Difference between embedded chain and continuous-time Markov chain I am using the book Understanding Markov Chain by Nicolas Privault I start having some confusions when it comes to Continuous-Time Markov Chain.
As far as I understand, continuous-time Markov chain is quite similar to discrete-time Markov Chain, except some new formulas to find the stationary distribution by using the infinitesimal Matrix $Q$:$$\pi Q = 0$$
Continuous-Time Markov Chain

Embedded Chain (by considering only the jumps)

A Concrete example
Now, consider a birth and death process $X(t)$ with birth rates $\lambda_n = \lambda$ and death rates $\mu_n = n\mu$. Let $X_n$ be the embedded chain, prove that it has a stationary distribution
$$\pi_n=\frac{1}{2(n!)}(1+\frac{n}{\rho})\rho^ne^{-\rho}$$ where $\rho=\frac{\lambda}{\mu}$
My Insight
By writing out the infinitesimal Matrix and solve for $\hat{\pi} Q = 0$, we get a well known recursive relation for birth and death process.
$$\hat{\pi}_n = \frac{\lambda^{n}}{\mu^{n}n!}\hat{\pi}_0$$ 
Since a stationary distribution sums up to 1, we need to normalize $\hat{\pi}_n$ in order to get the real $\pi_n$. So we have:
$$\pi_n = \frac{\hat{\pi}_n}{\sum_{i=0}^{\infty}\hat{\pi}_i}$$
Since $\hat{\pi}_0$ appears on both numerator and denominator, we can cancel them out. Also notice that the denominator is actually the Talyor expansion for $e^{\rho}$. Therefore, I got
$$\pi_n=\frac{\rho^n}{e^{\rho}(n!)}$$.
Which is quite similar to the target that we want. But the problem is where are the missing terms? How do we get them back?

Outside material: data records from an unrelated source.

-- pv_equiv track=rewrite | github.com/AdrianSuliga/WDI | Kolokwia/ex_A4_22-23.py | countChecks
-- ===== SOURCE A (Python) =====
-- def countChecks(n, T):
--     moves = [(2,1), (2,-1), (-2,1), (-2,-1), (1,2), (1,-2), (-1,2), (-1,-2)]
--     for i in range(n):
--         for j in range(n):
--             if T[i][j] == 1 or T[i][j] == 3:
--                 for move in moves:
--                     if -1 < i + move[0] < n and -1 < j + move[1] < n and T[i+move[0]][j+move[1]] == 0:
--                         T[i + move[0]][j + move[1]] = 2 # jeżeli pole puste jest szachowane, to zapisz tam 2
--                     elif -1 < i + move[0] < n and -1 < j + move[1] < n and T[i + move[0]][j + move[1]] == 1:
--                         T[i + move[0]][j + move[1]] = 3 # jeżeli pole ze skoczkiem jest szachowane to zapisz tam 3
--     cnt = 0
--     for i in range(n):
--         for j in range(n):
--             if T[i][j] == 2 or T[i][j] == 3:
--                 T[i][j] -= 2 # zliczamy szachowane pola i odwracamy wprowadzone dane tak aby tablica była niezmieniona
--                 cnt += 1
--     return cnt
-- ===== SOURCE B (Python) =====
-- def countChecks(n, T):
--     moves = [(2, 1), (2, -1), (-2, 1), (-2, -1), (1, 2), (1, -2), (-1, 2), (-1, -2)]
--     knights = {(i, j) for i in range(n) for j in range(n) if T[i][j] == 1}
--     return sum(1 for i in range(n) for j in range(n)
--                if any((i + a, j + b) in knights for a, b in moves))
-- ===== Notes on version B (the rewrite author's own statement) =====
-- stated objective: simpler
-- what changed: B replaces A's two-phase mutate-mark-then-count-and-restore scheme by a read-only gather: collect the knight cells into a set once, then count every cell that has a knight a knight-move away; Pre_ restricts to boards encoded with 0 (empty) / 1 (knight), because on boards already containing A's in-band mark values 2/3 A counts those cells unconditionally and treats 3 as a knight, an artefact of its sentinel encoding that a read-only implementation has no reason to reproduce.
-- outside the precondition, e.g. on countChecks(2, [[2, 0], [0, 0]]): A returns 1, B returns 0
import Mathlib
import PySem

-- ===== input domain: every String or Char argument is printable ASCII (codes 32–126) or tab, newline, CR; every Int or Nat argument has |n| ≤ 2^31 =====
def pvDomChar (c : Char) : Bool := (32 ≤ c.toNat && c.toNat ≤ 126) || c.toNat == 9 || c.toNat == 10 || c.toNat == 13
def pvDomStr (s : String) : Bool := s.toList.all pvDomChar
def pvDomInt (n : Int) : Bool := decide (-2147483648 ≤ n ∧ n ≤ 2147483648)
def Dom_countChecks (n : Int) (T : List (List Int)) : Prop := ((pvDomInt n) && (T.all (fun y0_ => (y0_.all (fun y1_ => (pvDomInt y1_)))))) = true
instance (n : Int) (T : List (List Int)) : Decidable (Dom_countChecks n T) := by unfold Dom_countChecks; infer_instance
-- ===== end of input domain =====

-- B replaces A's mutate-mark-then-restore scheme by a read-only gather over a
-- precomputed knight set (objective: simpler).  The equivalence is about the RETURN
-- value only; on Pre_ boards A's marks are all undone, so A's net mutation is nil.

-- ===== PORT A =====
def pvMoves : List (Int × Int) := [(2,1),(2,-1),(-2,1),(-2,-1),(1,2),(1,-2),(-1,2),(-1,-2)]
-- the `while order: start = order.pop()` loop, applied to order.reverse
def outerA (ed : PySem.Dict Int (List Int)) (f : Nat) :
    List Int → PySem.Dict Int String → List Int → List (List Int) → List Int × List (List Int)
  | [], _, ds, gs => (ds, gs)
  | s :: rest, colors, ds, gs =>
    if colors.getD s "" = "W" then
      let st := auxA ed f s (colors, ds, [])
      outerA ed f rest st.1 st.2.1 (gs ++ [st.2.2])
    else outerA ed f rest colors ds gs

def DFS (nodes : List Int) (edges : List (Int × List Int)) (order : List Int) :
    List Int × List (List Int) :=
  let ed := PySem.Dict.ofList edges
  let colors := nodes.foldl (fun d n => d.insert n "W") PySem.Dict.empty
  outerA ed (nodes.length + 1) order.reverse colors [] []

-- ===== PORT B =====
-- the inner `while todo` loop; entries are (tag, node) with tag = true for 'enter',
-- false for 'exit'; head of the list = top of the stack.  Python pushes
-- reversed(edges[node]) onto a pop-from-end stack, so with head-as-top the pushed
-- block is the adjacency list in order; fuel always exceeds the number of pops.
def runB (ed : PySem.Dict Int (List Int)) :
    Nat → List (Bool × Int) → PySem.Dict Int String × List Int × List Int →
    PySem.Dict Int String × List Int × List Int
  | 0, _, st => st
  | _+1, [], st => st
  | f+1, (tag, node) :: rest, st =>
    if tag then
      if st.1.getD node "" = "W" then
        runB ed f ((ed.getD node []).map (fun c => (true, c)) ++ (false, node) :: rest)
          (st.1.insert node "G", st.2.1, st.2.2)
      else runB ed f rest st
    else runB ed f rest (st.1.insert node "B", st.2.1 ++ [node], st.2.2 ++ [node])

 A: First we compute the stationary distribution of $X(t)$. We have the balance equations
\begin{align}
\lambda\pi_0 &= \mu\pi_1\\
&\;\;\vdots\\
\lambda\pi_n &= n\mu\pi_{n+1},\quad n\geqslant 1
\end{align}
from which we have the recurrence $\pi_n = \left(\frac\lambda\mu\right)^n\frac1{n!}\pi_0$. From $\sum_{n=0}^\infty \pi_n = 1$ we have
$$1 = \pi_0\sum_{n=0}^\infty\left(\frac\lambda\mu\right)^n\frac1{n!},
$$
hence $\pi_0=e^-\frac\lambda\mu$ and $$\pi_n = \exp{\left(-\frac\lambda\mu\right)}\left(\frac\lambda\mu\right)^n\frac1{n!}.$$
Now consider the embedded chain $X_n$. We have transition probabilities
$$
\mathbb P(X_{n+1}=j\mid X_n=i) = \begin{cases}
1,& i=0,j=1\\
\frac\lambda{\lambda+(n-1)\mu},&i>0,j=i+1\\
\frac{n\mu}{\lambda+ n\mu},& i>0,j=i-1
\end{cases}
$$
Derive the balance equations and find a recurrence for $\pi_n$ in terms of $\pi_0$, then solve for $\pi_0$ to determine $\pi_n$.
A: In order to find the stationary distribution of the embedded chain one can use the discrete-time transition matrix P of the embedded chain, see for example page 251 of the book you mentioned.
The nth row of this discrete-time transition matrix P reads 
$\cdots$ 0 $\frac{n}{n+\rho}$ 0 $\frac{\rho}{\rho+n}$ 0 $\cdots$
One can then check that the proposed solution solves the stationarity equation $\pi = \pi P$ for the discrete-time embedded chain. 
Note that the equation $\pi Q=0$ is not satisfied here.